→ **Task prompt**
Your answer must be the lines of the entries below, exactly as written, from the first line through the line containing "badges = []".
____ Provided records
-- pv_equiv track=rewrite | github.com/IPTVRU2026/VPNWHIT33 | scripts/generate_readme.py | format_protocols_badge
-- ===== SOURCE A (Python) =====
-- def format_protocols_badge(protocols: dict) -> str:
--     """Форматирует бейджи протоколов"""
--     if not protocols:
--         return "`Configs: 0`"
--     badges = []
--     priority = ['VLESS', 'VMess', 'Trojan', 'SS', 'Hysteria', 'Other']
--     for proto in priority:
--         if proto in protocols:
--             badges.append(f"`{proto}: {protocols[proto]}`")
--     for proto, count in protocols.items():
--         if proto not in priority:
--             badges.append(f"`{proto}: {count}`")
--     return " ".join(badges)
-- ===== SOURCE B (Python) =====
-- def format_protocols_badge(protocols: dict) -> str:
--     if not protocols:
--         return "`Configs: 0`"
--     priority = ['VLESS', 'VMess', 'Trojan', 'SS', 'Hysteria', 'Other']
--     buckets = [[] for _ in range(len(priority) + 1)]
--     for proto, count in protocols.items():
--         try:
--             r = priority.index(proto)
--         except ValueError:
--             r = len(priority)
--         buckets[r].append(f"`{proto}: {count}`")
--     return " ".join(badge for bucket in buckets for badge in bucket)
-- ===== Notes on version B (the rewrite author's own statement) =====
-- stated objective: alternative
-- what changed: Replaced A's two passes (a scan over the priority list with a dict membership+lookup per entry, then a second pass over the dict for leftovers) by a single pass over the dict that drops each badge into one of 7 rank buckets (priority.index, or 6 for unknown protocols) and joins the concatenated buckets.
import Mathlib
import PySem

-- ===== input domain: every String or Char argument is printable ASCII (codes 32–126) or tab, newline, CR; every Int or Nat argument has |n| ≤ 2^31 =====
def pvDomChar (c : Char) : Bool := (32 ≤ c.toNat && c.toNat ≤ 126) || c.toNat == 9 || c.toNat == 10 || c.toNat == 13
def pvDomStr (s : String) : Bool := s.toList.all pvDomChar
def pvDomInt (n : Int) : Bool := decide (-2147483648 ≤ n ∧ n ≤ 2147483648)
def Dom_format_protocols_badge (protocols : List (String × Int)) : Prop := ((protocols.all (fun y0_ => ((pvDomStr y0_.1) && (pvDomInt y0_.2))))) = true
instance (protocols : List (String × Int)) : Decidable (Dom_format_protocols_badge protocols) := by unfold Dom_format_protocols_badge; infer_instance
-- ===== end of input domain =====

-- B replaces A's two passes (priority scan with dict lookups, then a leftover pass) by one
-- pass over the dict entries into 7 rank buckets; equivalence of the RETURN value is proved.

-- ===== PORT A =====
-- f"`{proto}: {count}`" (string concatenation of printable parts; exact for ASCII strings and ints via PySem.Int.toStr)
def pvFmt (p : String) (c : Int) : String := "`" ++ p ++ ": " ++ PySem.Int.toStr c ++ "`"

def pvPriority : List String := ["VLESS", "VMess", "Trojan", "SS", "Hysteria", "Other"]

def format_protocols_badge (protocols : List (String × Int)) : String :=
  if protocols.isEmpty then "`Configs: 0`" else
    -- for proto in priority: if proto in protocols: badges.append(...)
    let badges : List String :=
      pvPriority.foldl (fun acc proto =>
        match PySem.Dict.get? (PySem.Dict.mk protocols) proto with
        | some c => acc ++ [pvFmt proto c]
        | none => acc) []
    -- for proto, count in protocols.items(): if proto not in priority: badges.append(...)
    let badges : List String :=
      protocols.foldl (fun acc pc =>
        if !(pvPriority.contains pc.1) then acc ++ [pvFmt pc.1 pc.2] else acc) badges
    PySem.Str.join " " badges

-- ===== PORT B =====
-- r = priority.index(proto) if proto in priority else len(priority)  (List.idxOf is exactly that)
def pvRank (p : String) : Nat := pvPriority.idxOf p

def format_protocols_badge_alt (protocols : List (String × Int)) : String :=
  if protocols.isEmpty then "`Configs: 0`" else
    let buckets : List (List String) :=
      protocols.foldl (fun bs pc =>
        bs.set (pvRank pc.1) (bs.getD (pvRank pc.1) [] ++ [pvFmt pc.1 pc.2]))
        (List.replicate 7 [])
    PySem.Str.join " " buckets.flatten

-- ===== PRECONDITION & SPEC =====
-- Pre_ excludes association lists with duplicate keys: they do not represent any Python dict
-- (A's parameter is a dict, whose keys are unique), so A's behaviour on them is undefined.
def Pre_format_protocols_badge (protocols : List (String × Int)) : Prop :=
  (protocols.map Prod.fst).Nodup
instance (protocols : List (String × Int)) : Decidable (Pre_format_protocols_badge protocols) := by unfold Pre_format_protocols_badge; infer_instance

def pvWitness_format_protocols_badge : (List (String × Int)) :=
  [("SS", 3), ("Other", 1), ("Tuic", 2), ("VLESS", 9)]

def Spec_format_protocols_badge (protocols : List (String × Int)) (out : String) : Prop := out = format_protocols_badge_alt protocols
instance (protocols : List (String × Int)) (out : String) : Decidable (Spec_format_protocols_badge protocols out) := by unfold Spec_format_protocols_badge; infer_instance

-- ===== CLAIM (what is proved, stated in full; the proofs are below) =====
def Claim_equal_format_protocols_badge : Prop := ∀ (protocols : List (String × Int)), Dom_format_protocols_badge protocols → Pre_format_protocols_badge protocols → Spec_format_protocols_badge protocols (format_protocols_badge protocols)

-- ===== LEMMAS AND PROOFS =====

-- the badge list contributed by one looked-up key
def pvOptB (L : List (String × Int)) (k : String) : List String :=
  match PySem.Dict.get? (PySem.Dict.mk L) k with
  | some c => [pvFmt k c]
  | none => []

-- badges of the entries of P that have rank r
def pvG (P : List (String × Int)) (r : Nat) : List String :=
  (P.filter (fun pc => pvRank pc.1 == r)).map (fun pc => pvFmt pc.1 pc.2)

lemma pvRank_lt (p : String) : pvRank p < 7 := by
  have := List.idxOf_le_length (l := pvPriority) (a := p)
  simp [pvRank, pvPriority] at *; omega

lemma pvRank_eq (p : String) : pvRank p =
    if "VLESS" = p then 0 else if "VMess" = p then 1 else if "Trojan" = p then 2
    else if "SS" = p then 3 else if "Hysteria" = p then 4 else if "Other" = p then 5 else 6 := by
  simp only [pvRank, pvPriority, List.idxOf_cons, List.idxOf_nil, Bool.cond_eq_ite, beq_iff_eq]
  split_ifs <;> simp_all

lemma pvRank_beq_six (x : String) : (pvRank x == 6) = !(pvPriority.contains x) := by
  rw [pvRank_eq]
  simp only [pvPriority, List.contains_cons, List.contains_nil]
  split_ifs <;> simp_all [@eq_comm String]

-- one step of B's bucket fold, on buckets of the canonical shape
lemma pvStep_eq (P : List (String × Int)) (a : String × Int) :
    (((List.range 7).map (pvG P)).set (pvRank a.1)
        ((((List.range 7).map (pvG P)).getD (pvRank a.1) []) ++ [pvFmt a.1 a.2]))
      = (List.range 7).map (pvG (P ++ [a])) := by
  have hr := pvRank_lt a.1
  have hget : ((List.range 7).map (pvG P)).getD (pvRank a.1) [] = pvG P (pvRank a.1) := by
    simp [List.getD_eq_getElem?_getD, List.getElem?_map, List.getElem?_range hr]
  rw [hget]
  apply List.ext_getElem
  · simp
  · intro j hj1 hj2
    have hj : j < 7 := by simpa using hj2
    rw [List.getElem_set]
    have hGapp : pvG (P ++ [a]) j
        = pvG P j ++ (if pvRank a.1 == j then [pvFmt a.1 a.2] else []) := by
      simp only [pvG, List.filter_append, List.map_append, List.filter_cons, List.filter_nil]
      split_ifs <;> simp_all
    by_cases hji : pvRank a.1 = j
    · simp [hji, List.getElem_map, List.getElem_range, hGapp]
    · simp [hji, List.getElem_map, List.getElem_range, hGapp]

lemma pvBuckets_go (L : List (String × Int)) : ∀ P : List (String × Int),
    L.foldl (fun bs pc =>
        bs.set (pvRank pc.1) (bs.getD (pvRank pc.1) [] ++ [pvFmt pc.1 pc.2]))
      ((List.range 7).map (pvG P)) =
    (List.range 7).map (pvG (P ++ L)) := by
  induction L with
  | nil => intro P; simp
  | cons a L ih =>
    intro P
    rw [List.foldl_cons, pvStep_eq, ih (P ++ [a])]
    simp

lemma pvBuckets_spec (L : List (String × Int)) :
    L.foldl (fun bs pc =>
        bs.set (pvRank pc.1) (bs.getD (pvRank pc.1) [] ++ [pvFmt pc.1 pc.2]))
      (List.replicate 7 []) =
    (List.range 7).map (pvG L) := by
  have h0 : (List.replicate 7 ([] : List String)) = (List.range 7).map (pvG []) := by
    rfl
  rw [h0]
  simpa using pvBuckets_go L []

-- per-key filter = dict lookup, under nodup keys
lemma pvFilter_key (L : List (String × Int)) (h : (L.map Prod.fst).Nodup) (k : String) :
    (L.filter (fun pc => pc.1 == k)).map (fun pc => pvFmt pc.1 pc.2) = pvOptB L k := by
  induction L with
  | nil => rfl
  | cons a L ih =>
    obtain ⟨a1, a2⟩ := a
    simp only [List.map_cons, List.nodup_cons] at h
    by_cases hak : a1 = k
    · have hnil : L.filter (fun pc => pc.1 == k) = [] := by
        apply List.filter_eq_nil_iff.mpr
        intro pc hpc
        have : pc.1 ∈ L.map Prod.fst := List.mem_map_of_mem hpc
        simp only [beq_iff_eq]
        intro he; exact h.1 (by rw [hak, ← he]; exact this)
      have hg : pvOptB ((a1, a2) :: L) k = [pvFmt k a2] := by
        simp [pvOptB, PySem.Dict.get?_mk_cons, hak]
      rw [hg]
      simp [hak, hnil]
    · have hg : pvOptB ((a1, a2) :: L) k = pvOptB L k := by
        simp [pvOptB, PySem.Dict.get?_mk_cons, hak]
      rw [hg, ← ih h.2]
      simp [hak]

-- one step of A's priority loop
lemma pvStepA (L : List (String × Int)) (acc : List String) (k : String) :
    (match PySem.Dict.get? (PySem.Dict.mk L) k with
     | some c => acc ++ [pvFmt k c]
     | none => acc) = acc ++ pvOptB L k := by
  cases hg : PySem.Dict.get? (PySem.Dict.mk L) k <;> simp [pvOptB, hg]

-- A's first loop, computed over the six literal priorities
lemma pvLoopA (L : List (String × Int)) :
    pvPriority.foldl (fun acc proto =>
      match PySem.Dict.get? (PySem.Dict.mk L) proto with
      | some c => acc ++ [pvFmt proto c]
      | none => acc) [] =
    pvOptB L "VLESS" ++ pvOptB L "VMess" ++ pvOptB L "Trojan" ++ pvOptB L "SS"
      ++ pvOptB L "Hysteria" ++ pvOptB L "Other" := by
  simp only [pvPriority, List.foldl_cons, List.foldl_nil, pvStepA, List.nil_append]

-- for r < 6, "rank = r" is "key = priority[r]"
lemma pvFilter_rank (L : List (String × Int)) (r : Nat) (k : String)
    (hk : pvPriority.getD r "" = k) (hr : r < 6) :
    L.filter (fun pc => pvRank pc.1 == r) = L.filter (fun pc => pc.1 == k) := by
  apply List.filter_congr
  intro pc _
  obtain ⟨p, c⟩ := pc
  subst hk
  interval_cases r <;> rw [pvRank_eq] <;>
    simp only [pvPriority, List.getD] <;> split_ifs <;> simp_all [@eq_comm String]

-- ===== VERDICT (by name: the statement is the Claim_ definition above) =====
theorem format_protocols_badge_spec : Claim_equal_format_protocols_badge := by
  intro L _ hpre
  unfold Spec_format_protocols_badge format_protocols_badge format_protocols_badge_alt
  by_cases hL : L.isEmpty
  · simp [hL]
  · simp only [hL, if_false, Bool.false_eq_true]
    rw [pvBuckets_spec]
    congr 1
    -- A's loops: priority lookups, then the leftover filter
    rw [pvLoopA, PySem.List.foldl_append_if]
    -- B's buckets, flattened
    have h7 : List.range 7 = [0, 1, 2, 3, 4, 5, 6] := by rfl
    rw [h7]
    simp only [List.map_cons, List.map_nil, List.flatten_cons, List.flatten_nil,
      List.append_nil]
    -- identify each bucket
    have hb : ∀ r k, pvPriority.getD r "" = k → r < 6 → pvG L r = pvOptB L k := by
      intro r k hk hr
      rw [pvG, pvFilter_rank L r k hk hr, pvFilter_key L hpre k]
    rw [hb 0 "VLESS" rfl (by omega), hb 1 "VMess" rfl (by omega),
        hb 2 "Trojan" rfl (by omega), hb 3 "SS" rfl (by omega),
        hb 4 "Hysteria" rfl (by omega), hb 5 "Other" rfl (by omega)]
    have h6 : pvG L 6 = (L.filter (fun pc => !(pvPriority.contains pc.1))).map
        (fun pc => pvFmt pc.1 pc.2) := by
      unfold pvG
      congr 1
      apply List.filter_congr
      intro pc _
      exact pvRank_beq_six pc.1
    rw [h6]
    simp only [List.append_assoc]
________
→ **Response to this exercise**
-- pv_equiv track=rewrite | github.com/IPTVRU2026/VPNWHIT33 | scripts/generate_readme.py | format_protocols_badge
-- ===== SOURCE A (Python) =====
-- def format_protocols_badge(protocols: dict) -> str:
--     """Форматирует бейджи протоколов"""
--     if not protocols:
--         return "`Configs: 0`"
--     badges = []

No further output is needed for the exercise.